Is it true that all of the euclidean geometry problem in the IMO(international mathematical olympiad) could all be solve by the analytical geometry? Is it true that all of the euclidean geometry problem in the IMO(international mathematical olympiad) or even generalize to say that all the plane geometry problem  and 3d-geometry could be solve by the analytical geometry/algebraic geometry?
 A: By an old result of Tarski, the elementary theory of real-closed fields is decidable. A great many problems in elementary geometry, including the typical IMO geometry problems, can be stated, via coordinatization, as sentences in the language of real-closed fields. 
Tarski's general decision procedure can therefore be in principle applied to solve such problems. 
There has been a certain amount of theoretical and practical implementation work done on the problem. Seidenberg and Cohen gave alternate approaches.   

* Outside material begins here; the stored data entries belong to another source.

-- pv_equiv track=rewrite | github.com/KazumaProject/neural-kana-kanji-converter | infer_seg.py | apply_min_max_len
-- ===== SOURCE A (Python) =====
-- from typing import List, Tuple
--
-- def apply_min_max_len(s: str, boundaries: List[int], min_len: int, max_len: int) -> List[int]:
--     """
--     boundaries: list of split offsets in [1, len(s)-1]
--     Post-process:
--       - enforce max_len by inserting extra splits
--       - enforce min_len by removing too-close splits (greedy)
--     """
--     n = len(s)
--     if n <= 1:
--         return []
--
--     # 1) enforce max_len
--     splits = sorted(set([b for b in boundaries if 1 <= b <= n - 1]))
--     out: List[int] = []
--     prev = 0
--     for b in splits + [n]:
--         while b - prev > max_len:
--             prev2 = prev + max_len
--             out.append(prev2)
--             prev = prev2
--         if b != n:
--             out.append(b)
--             prev = b
--         else:
--             prev = b
--
--     # 2) enforce min_len (greedy)
--     out2: List[int] = []
--     prev = 0
--     for b in out:
--         if b - prev < min_len:
--             continue
--         out2.append(b)
--         prev = b
--
--     # also check tail segment
--     if out2:
--         last = out2[-1]
--         if n - last < min_len:
--             out2 = out2[:-1]
--
--     return out2
-- ===== SOURCE B (Python) =====
-- from typing import List
--
-- def apply_min_max_len(s: str, boundaries: List[int], min_len: int, max_len: int) -> List[int]:
--     # Candidates built once as closed-form arithmetic ranges over pairwise gaps
--     # (no running-prev while loop), then kept splits found by binary-search jumps
--     # over the sorted candidate list instead of a linear greedy scan.
--     n = len(s)
--     if n <= 1:
--         return []
--     pts = [0] + sorted({b for b in boundaries if 1 <= b <= n - 1}) + [n]
--     cands = [c
--              for p, b in zip(pts, pts[1:])
--              for c in list(range(p + max_len, b, max_len)) + ([b] if b != n else [])]
--     m = len(cands)
--     res: List[int] = []
--     prev = 0
--     i = 0
--     while i < m:
--         # first index in [i, m) whose candidate is >= prev + min_len (cands is sorted)
--         t = prev + min_len
--         lo, hi = i, m
--         while lo < hi:
--             mid = (lo + hi) // 2
--             if cands[mid] < t:
--                 lo = mid + 1
--             else:
--                 hi = mid
--         if lo == m:
--             break
--         prev = cands[lo]
--         res.append(prev)
--         i = lo + 1
--     if res and n - res[-1] < min_len:
--         res.pop()
--     return res
-- ===== Notes on version B (the rewrite author's own statement) =====
-- stated objective: alternative
-- what changed: A's running-prev while-loop insertion pass is replaced by closed-form arithmetic ranges over zip(pts, pts[1:]) gap pairs, and A's linear greedy min_len scan is replaced by binary-search jumps to the next candidate >= prev+min_len in the sorted candidate list.
import Mathlib
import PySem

A: Some of the Chinese teams to the IMO were trained in the use of the "area method", which is a simplified form of (complex number) quantifier elimination adapted to plane geometry, developed and popularized in China, and implemented in geometric theorem-proving software.   The generality of the method is limited compared to full quantifier elimination, but it can handle any geometry problem where the configuration is constructible from a finite set of starting points by ruler and compass.   For theorems that require more complicated constructions or need the coordinates to be real (so as to have order properties such as two sides to every line) the area method can still be of some use but will not solve the problem completely by itself.

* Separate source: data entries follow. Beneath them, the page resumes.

-- ===== main bisimulation: A's queue run vs B's level run =====

-- Invariant relating A's mid-layer state (queue = rest-of-layer ++ discovered-next-layer,
-- visited/weight dicts) to B's state (frontier F, visited V, depth k); conclusion: A's
-- sub_result contributions for this (a, b) equal B's single answer.
lemma mainInv (n a b : Int) (hn : 2 ≤ n) :
    ∀ (N f fB : Nat) (k : Nat) (P D F V Pd : List (Int × Int)) (s : AState),
      f + fB ≤ N →
      s.q = P ++ D →
      s.acc = [] →
      F ≠ [] →
      F.Nodup → V.Nodup → (P ++ D).Nodup →
      (∀ c, c ∈ F ↔ (c ∈ Pd ∨ c ∈ P)) →
      (∀ c, ¬(c ∈ Pd ∧ c ∈ P)) →
      (∀ c ∈ F, c ∈ V) →
      (∀ c ∈ V, validC n c) →
      (∀ c, c ∈ D ↔ (validC n c ∧ c ∉ V ∧ ∃ p ∈ Pd, c ∈ movesA a b p.1 p.2)) →
      (∀ c, validC n c → (s.vd.getD c false = false ↔ (c ∈ V ∨ c ∈ D))) →
      (∀ c ∈ P, s.wd.getD c 0 = (k : Int)) →
      (∀ c ∈ D, s.wd.getD c 0 = (k : Int) + 1) →
      (n - 1, n - 1) ∉ V →
      (n - 1, n - 1) ∉ D →
      s.wd.getD (n - 1, n - 1) 0 = 0 →
      9 * (n.toNat * n.toNat - (V.length + D.length)) + (P ++ D).length ≤ f →
      (n.toNat * n.toNat - V.length) + 2 ≤ fB →
      (runA n a b (n - 1, n - 1) f s).acc
          ++ (if (runA n a b (n - 1, n - 1) f s).wd.getD (n - 1, n - 1) 0 = 0
              then [-1] else [])
        = [runB n a b (n - 1, n - 1) fB F V (k : Int)] := by
  intro N
  induction N with
  | zero =>
    intro f fB k P D F V Pd s hN
    omega
  | succ N ih =>
    intro f fB k P D F V Pd s hN hsq hsacc hFne hFnd hVnd hPDnd hF hPdP hFV hVval hD hvd
      hwP hwD htV htD htw hfA hfB
    have htval : validC n (n - 1, n - 1) := ⟨by omega, by omega, by omega, by omega⟩
    have htF : (n - 1, n - 1) ∉ F := fun h => htV (hFV _ h)
    obtain ⟨nxtnd, nxtmem⟩ := buildNxt_spec n a b F V
    -- |V| + |D| ≤ n²  (V, D disjoint nodup lists of valid cells)
    have hVDle : V.length + D.length ≤ n.toNat * n.toNat := by
      have hnd : (V ++ D).Nodup := by
        rw [List.nodup_append]
        refine ⟨hVnd, (List.nodup_append.mp hPDnd).2.1, ?_⟩
        intro c hcV c' hc'D hcc
        exact ((hD c').mp hc'D).2.1 (hcc ▸ hcV)
      have hsub : (V ++ D) ⊆ boardList n := by
        intro c hc
        rcases List.mem_append.mp hc with h | h
        · exact (mem_boardList n c).mpr (hVval c h)
        · exact (mem_boardList n c).mpr ((hD c).mp h).1
      have := (hnd.subperm hsub).length_le
      rw [List.length_append, length_boardList n] at this
      exact this
    cases P with
    | nil =>
      cases D with
      | nil =>
        -- queue empty, frontier's next level empty: both report -1
        have hA : runA n a b (n - 1, n - 1) f s = s :=
          runA_nil n a b _ f s (by simpa using hsq)
        rw [hA, hsacc, htw]
        have hnxt : buildNxt n a b F V = [] := by
          rw [List.eq_nil_iff_forall_not_mem]
          intro c hc
          obtain ⟨hv, hnV, p, hpF, hpm⟩ := (nxtmem c).mp hc
          rcases (hF p).mp hpF with hPd | hP
          · exact absurd ((hD c).mpr ⟨hv, hnV, p, hPd, hpm⟩) (by simp)
          · simp at hP
        obtain ⟨fB1, rfl⟩ : ∃ fB1, fB = fB1 + 1 + 1 := ⟨fB - 2, by omega⟩
        have h1 : runB n a b (n - 1, n - 1) (fB1 + 1 + 1) F V (k : Int)
            = runB n a b (n - 1, n - 1) (fB1 + 1) (buildNxt n a b F V)
                (PySem.Set.union V (buildNxt n a b F V)) ((k : Int) + 1) := by
          rw [runB, if_neg hFne, if_neg (by simpa using htF)]
        rw [h1, hnxt, runB, if_pos rfl]
        simp
      | cons d0 D' =>
        -- layer transition: A consumes no step; B advances one level
        set D := d0 :: D' with hDdef
        set nxt := buildNxt n a b F V with hnxtdef
        have hnxtD : ∀ c, c ∈ nxt ↔ c ∈ D := by
          intro c
          rw [nxtmem c, hD c]
          constructor
          · rintro ⟨hv, hnV, p, hpF, hpm⟩
            rcases (hF p).mp hpF with hPd | hP
            · exact ⟨hv, hnV, p, hPd, hpm⟩
            · simp at hP
          · rintro ⟨hv, hnV, p, hPd, hpm⟩
            exact ⟨hv, hnV, p, (hF p).mpr (Or.inl hPd), hpm⟩
        have hDnd : D.Nodup := by simpa using hPDnd
        have hperm : nxt.Perm D :=
          (List.perm_ext_iff_of_nodup nxtnd hDnd).mpr hnxtD
        have hnxtV : ∀ c ∈ nxt, c ∉ V := fun c hc => ((nxtmem c).mp hc).2.1
        set Vu := PySem.Set.union V nxt with hVudef
        have hVulen : Vu.length = V.length + D.length := by
          rw [hVudef, union_length V nxt hVnd nxtnd hnxtV, hperm.length_eq]
        have hVumem : ∀ c, c ∈ Vu ↔ (c ∈ V ∨ c ∈ D) := by
          intro c
          rw [hVudef, PySem.Set.mem_union, hnxtD c]
        obtain ⟨fB1, rfl⟩ : ∃ fB1, fB = fB1 + 1 := ⟨fB - 1, by omega⟩
        have h1 : runB n a b (n - 1, n - 1) (fB1 + 1) F V (k : Int)
            = runB n a b (n - 1, n - 1) fB1 nxt Vu ((k : Int) + 1) := by
          rw [runB, if_neg hFne, if_neg (by simpa using htF)]
        rw [h1]
        have hcast : ((k : Int) + 1) = ((k + 1 : Nat) : Int) := by push_cast; ring
        rw [hcast]
        refine ih f fB1 (k + 1) D [] nxt Vu [] s (by omega) (by simpa using hsq) hsacc
          (List.ne_nil_of_mem ((hnxtD d0).mpr List.mem_cons_self))
          nxtnd (PySem.Set.nodup_union V nxt hVnd) (by simpa using hDnd)
          (fun c => by rw [hnxtD c]; simp)
          (by simp)
          (fun c hc => by rw [hVumem c]; exact Or.inr ((hnxtD c).mp hc))
          (fun c hc => by
            rcases (hVumem c).mp hc with h | h
            · exact hVval c h
            · exact ((hD c).mp h).1)
          (fun c => by simp)
          (fun c hv => by
            rw [hvd c hv, hVumem c]
            constructor
            · rintro (h | h)
              · exact Or.inl (Or.inl h)
              · exact Or.inl (Or.inr h)
            · rintro (h | h)
              · exact h
              · simp at h)
          (fun c hc => by rw [hwD c hc]; push_cast; ring)
          (fun c hc => by simp at hc)
          (fun h => by rcases (hVumem _).mp h with h' | h'; exacts [htV h', htD h'])
          (by simp)
          htw
          (by
            rw [hVulen]
            simpa using hfA)
          (by
            rw [hVulen]
            have : 1 ≤ D.length := by rw [hDdef]; simp
            omega)
    | cons x P' =>
      -- A pops x from the current layer and scans its eight neighbours
      obtain ⟨f1, rfl⟩ : ∃ f1, f = f1 + 1 := by
        refine ⟨f - 1, by_contra fun h => ?_⟩
        have : 1 ≤ ((x :: P') ++ D).length := by simp
        omega
      have hxF : x ∈ F := (hF x).mpr (Or.inr List.mem_cons_self)
      have hxV : x ∈ V := hFV x hxF
      have hxval : validC n x := hVval x hxV
      have hxvd : s.vd.getD x false = false := (hvd x hxval).mpr (Or.inl hxV)
      have hxw : s.wd.getD x 0 = (k : Int) := hwP x List.mem_cons_self
      have hxPD : x ∉ P' ++ D ∧ (P' ++ D).Nodup := List.nodup_cons.mp (by simpa using hPDnd)
      set s0 : AState := { s with q := P' ++ D } with hs0
      set s1 : AState := procNbrs n x (n - 1, n - 1) (movesA a b x.1 x.2) s0 with hs1def
      have hrun : runA n a b (n - 1, n - 1) (f1 + 1) s = runA n a b (n - 1, n - 1) f1 s1 := by
        rw [runA, hsq]; rfl
      obtain ⟨fr, hq, hfrnd, hmem, hvdi, hwf, hwo, hacc⟩ :=
        procNbrs_spec n (n - 1, n - 1) x (movesA a b x.1 x.2) s0 hxvd
      have hfrVD : ∀ c ∈ fr, c ∉ V ∧ c ∉ D := by
        intro c hc
        obtain ⟨hl, hv, ht⟩ := hmem c hc
        have : ¬(c ∈ V ∨ c ∈ D) := fun h => by
          rw [(hvd c hv).mpr h] at ht; exact Bool.false_ne_true ht
        exact ⟨fun h => this (Or.inl h), fun h => this (Or.inr h)⟩
      rcases hacc with ⟨htfr, hacc1⟩ | ⟨htfr, hacc1, hcomp⟩
      · -- the target was discovered while scanning x: both sides answer k+1
        have hs1acc : s1.acc = [(k : Int) + 1] := by
          rw [hacc1]
          have h0 : s0.acc = [] := hsacc
          have h1 : s0.wd.getD x 0 = (k : Int) := hxw
          rw [h0, h1]
          simp
        have hs1vdt : s1.vd.getD (n - 1, n - 1) false = false := (hvdi _).mpr (Or.inr htfr)
        have hs1wdt : s1.wd.getD (n - 1, n - 1) 0 = (k : Int) + 1 := by
          have := hwf _ htfr
          rwa [(show s0.wd = s.wd from rfl), hxw] at this
        obtain ⟨ra, rw1, _⟩ := runA_preserve n a b (n - 1, n - 1) f1 s1 hs1vdt
        rw [hrun, ra, rw1, hs1acc, hs1wdt, if_neg (by omega : ¬((k : Int) + 1 = 0))]
        have htnxt : (n - 1, n - 1) ∈ buildNxt n a b F V :=
          (nxtmem _).mpr ⟨htval, htV, x, hxF, (hmem _ htfr).1⟩
        obtain ⟨fB1, rfl⟩ : ∃ fB1, fB = fB1 + 1 + 1 := ⟨fB - 2, by omega⟩
        have h1 : runB n a b (n - 1, n - 1) (fB1 + 1 + 1) F V (k : Int)
            = runB n a b (n - 1, n - 1) (fB1 + 1) (buildNxt n a b F V)
                (PySem.Set.union V (buildNxt n a b F V)) ((k : Int) + 1) := by
          rw [runB, if_neg hFne, if_neg (by simpa using htF)]
        have h2 : runB n a b (n - 1, n - 1) (fB1 + 1) (buildNxt n a b F V)
            (PySem.Set.union V (buildNxt n a b F V)) ((k : Int) + 1) = (k : Int) + 1 := by
          rw [runB, if_neg (List.ne_nil_of_mem htnxt), if_pos (by simpa using htnxt)]
        rw [h1, h2]
        simp
      · -- no target yet: x's fresh children join the next layer, induction continues
        have hP'F : ∀ c ∈ P', c ∈ F := fun c hc => (hF c).mpr (Or.inr (List.mem_cons_of_mem _ hc))
        have hDfr : ∀ c ∈ D, c ∉ fr := fun c hc hcf => (hfrVD c hcf).2 hc
        have hP'fr : ∀ c ∈ P', c ∉ fr := fun c hc hcf => (hfrVD c hcf).1 (hFV c (hP'F c hc))
        obtain ⟨hP'nd, hDnd, hP'D⟩ := List.nodup_append.mp hxPD.2
        have hDfrnd : (D ++ fr).Nodup := by
          rw [List.nodup_append]
          exact ⟨hDnd, hfrnd, fun c hc c' hc' hcc => hDfr c hc (hcc ▸ hc')⟩
        have hPDnd' : (P' ++ (D ++ fr)).Nodup := by
          rw [List.nodup_append]
          refine ⟨hP'nd, hDfrnd, ?_⟩
          intro c hc c' hc' hcc
          rcases List.mem_append.mp hc' with h | h
          · exact hP'D c hc c' h hcc
          · exact hP'fr c hc (hcc ▸ h)
        have hVDFle : V.length + (D.length + fr.length) ≤ n.toNat * n.toNat := by
          have hnd : ((V ++ D) ++ fr).Nodup := by
            rw [List.nodup_append]
            refine ⟨?_, hfrnd, ?_⟩
            · rw [List.nodup_append]
              exact ⟨hVnd, hDnd, fun c hc c' hc' hcc =>
                ((hD c').mp hc').2.1 (hcc ▸ hc)⟩
            · intro c hc c' hc' hcc
              rcases List.mem_append.mp hc with h | h
              · exact (hfrVD c' hc').1 (hcc ▸ h)
              · exact (hfrVD c' hc').2 (hcc ▸ h)
          have hsub : ((V ++ D) ++ fr) ⊆ boardList n := by
            intro c hc
            rcases List.mem_append.mp hc with h | h
            · rcases List.mem_append.mp h with h' | h'
              · exact (mem_boardList n c).mpr (hVval c h')
              · exact (mem_boardList n c).mpr ((hD c).mp h').1
            · exact (mem_boardList n c).mpr (hmem c h).2.1
          have := (hnd.subperm hsub).length_le
          simp only [List.length_append, length_boardList n] at this
          omega
        rw [hrun]
        refine ih f1 fB k P' (D ++ fr) F V (Pd ++ [x]) s1 (by omega) ?_ ?_ hFne hFnd hVnd
          hPDnd' ?_ ?_ hFV hVval ?_ ?_ ?_ ?_ htV ?_ ?_ ?_ hfB
        · rw [hs1def, hq, ← List.append_assoc]
        · rw [hs1def, hacc1]; exact hsacc
        · intro c
          rw [hF c]
          simp only [List.mem_append, List.mem_cons]
          tauto
        · intro c ⟨h1, h2⟩
          rcases List.mem_append.mp h1 with h | h
          · exact hPdP c ⟨h, List.mem_cons_of_mem _ h2⟩
          · rw [List.mem_singleton] at h
            exact hxPD.1 (List.mem_append_left _ (h ▸ h2))
        · intro c
          constructor
          · intro hc
            rcases List.mem_append.mp hc with h | h
            · obtain ⟨hv, hnV, p, hp, hpm⟩ := (hD c).mp h
              exact ⟨hv, hnV, p, List.mem_append_left _ hp, hpm⟩
            · obtain ⟨hl, hv, ht⟩ := hmem c h
              exact ⟨hv, (hfrVD c h).1, x, List.mem_append_right _ (List.mem_singleton_self x), hl⟩
          · rintro ⟨hv, hnV, p, hp, hpm⟩
            rcases List.mem_append.mp hp with h | h
            · exact List.mem_append_left _ ((hD c).mpr ⟨hv, hnV, p, h, hpm⟩)
            · rw [List.mem_singleton] at h
              subst h
              by_cases hcD : c ∈ D
              · exact List.mem_append_left _ hcD
              · refine List.mem_append_right _ (hcomp c hpm hv ?_)
                have : ¬ (s.vd.getD c false = false) := fun hf =>
                  (fun h' => by rcases h' with h' | h'; exacts [hnV h', hcD h'])
                    ((hvd c hv).mp hf)
                exact Bool.not_eq_false _ |>.mp this
        · intro c hv
          rw [hs1def, hvdi c]
          rw [hvd c hv]
          simp only [List.mem_append]
          tauto
        · intro c hc
          rw [hs1def, hwo c (hP'fr c hc)]
          exact hwP c (List.mem_cons_of_mem _ hc)
        · intro c hc
          rcases List.mem_append.mp hc with h | h
          · rw [hs1def, hwo c (hDfr c h)]
            exact hwD c h
          · rw [hs1def, hwf c h]
            have : s0.wd.getD x 0 = (k : Int) := hxw
            rw [this]
        · intro h
          rcases List.mem_append.mp h with h | h
          exacts [htD h, htfr h]
        · rw [hs1def, hwo _ htfr]
          exact htw
        · simp only [List.length_append, List.length_cons] at hfA ⊢
          omega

An earlier and more general technique, not suitable for hand calculation but implemented as theorem proving software, is Wu's method, which in computer algebra terms is "ideal membership testing" using Groebner bases.   It tests whether the equations defining the diagram in the statement of a geometry theorem imply the equation that expresses the theorem's conclusion.
If you have a full quantifier elimination engine (over $\mathbb{R}$) then any Euclidean geometry problem based on a finite number of points, lines, circles and straight-line distances, can be solved automatically.  This is the Tarski theorem and was part of his work on axiomatization of first-order Euclidean geometry.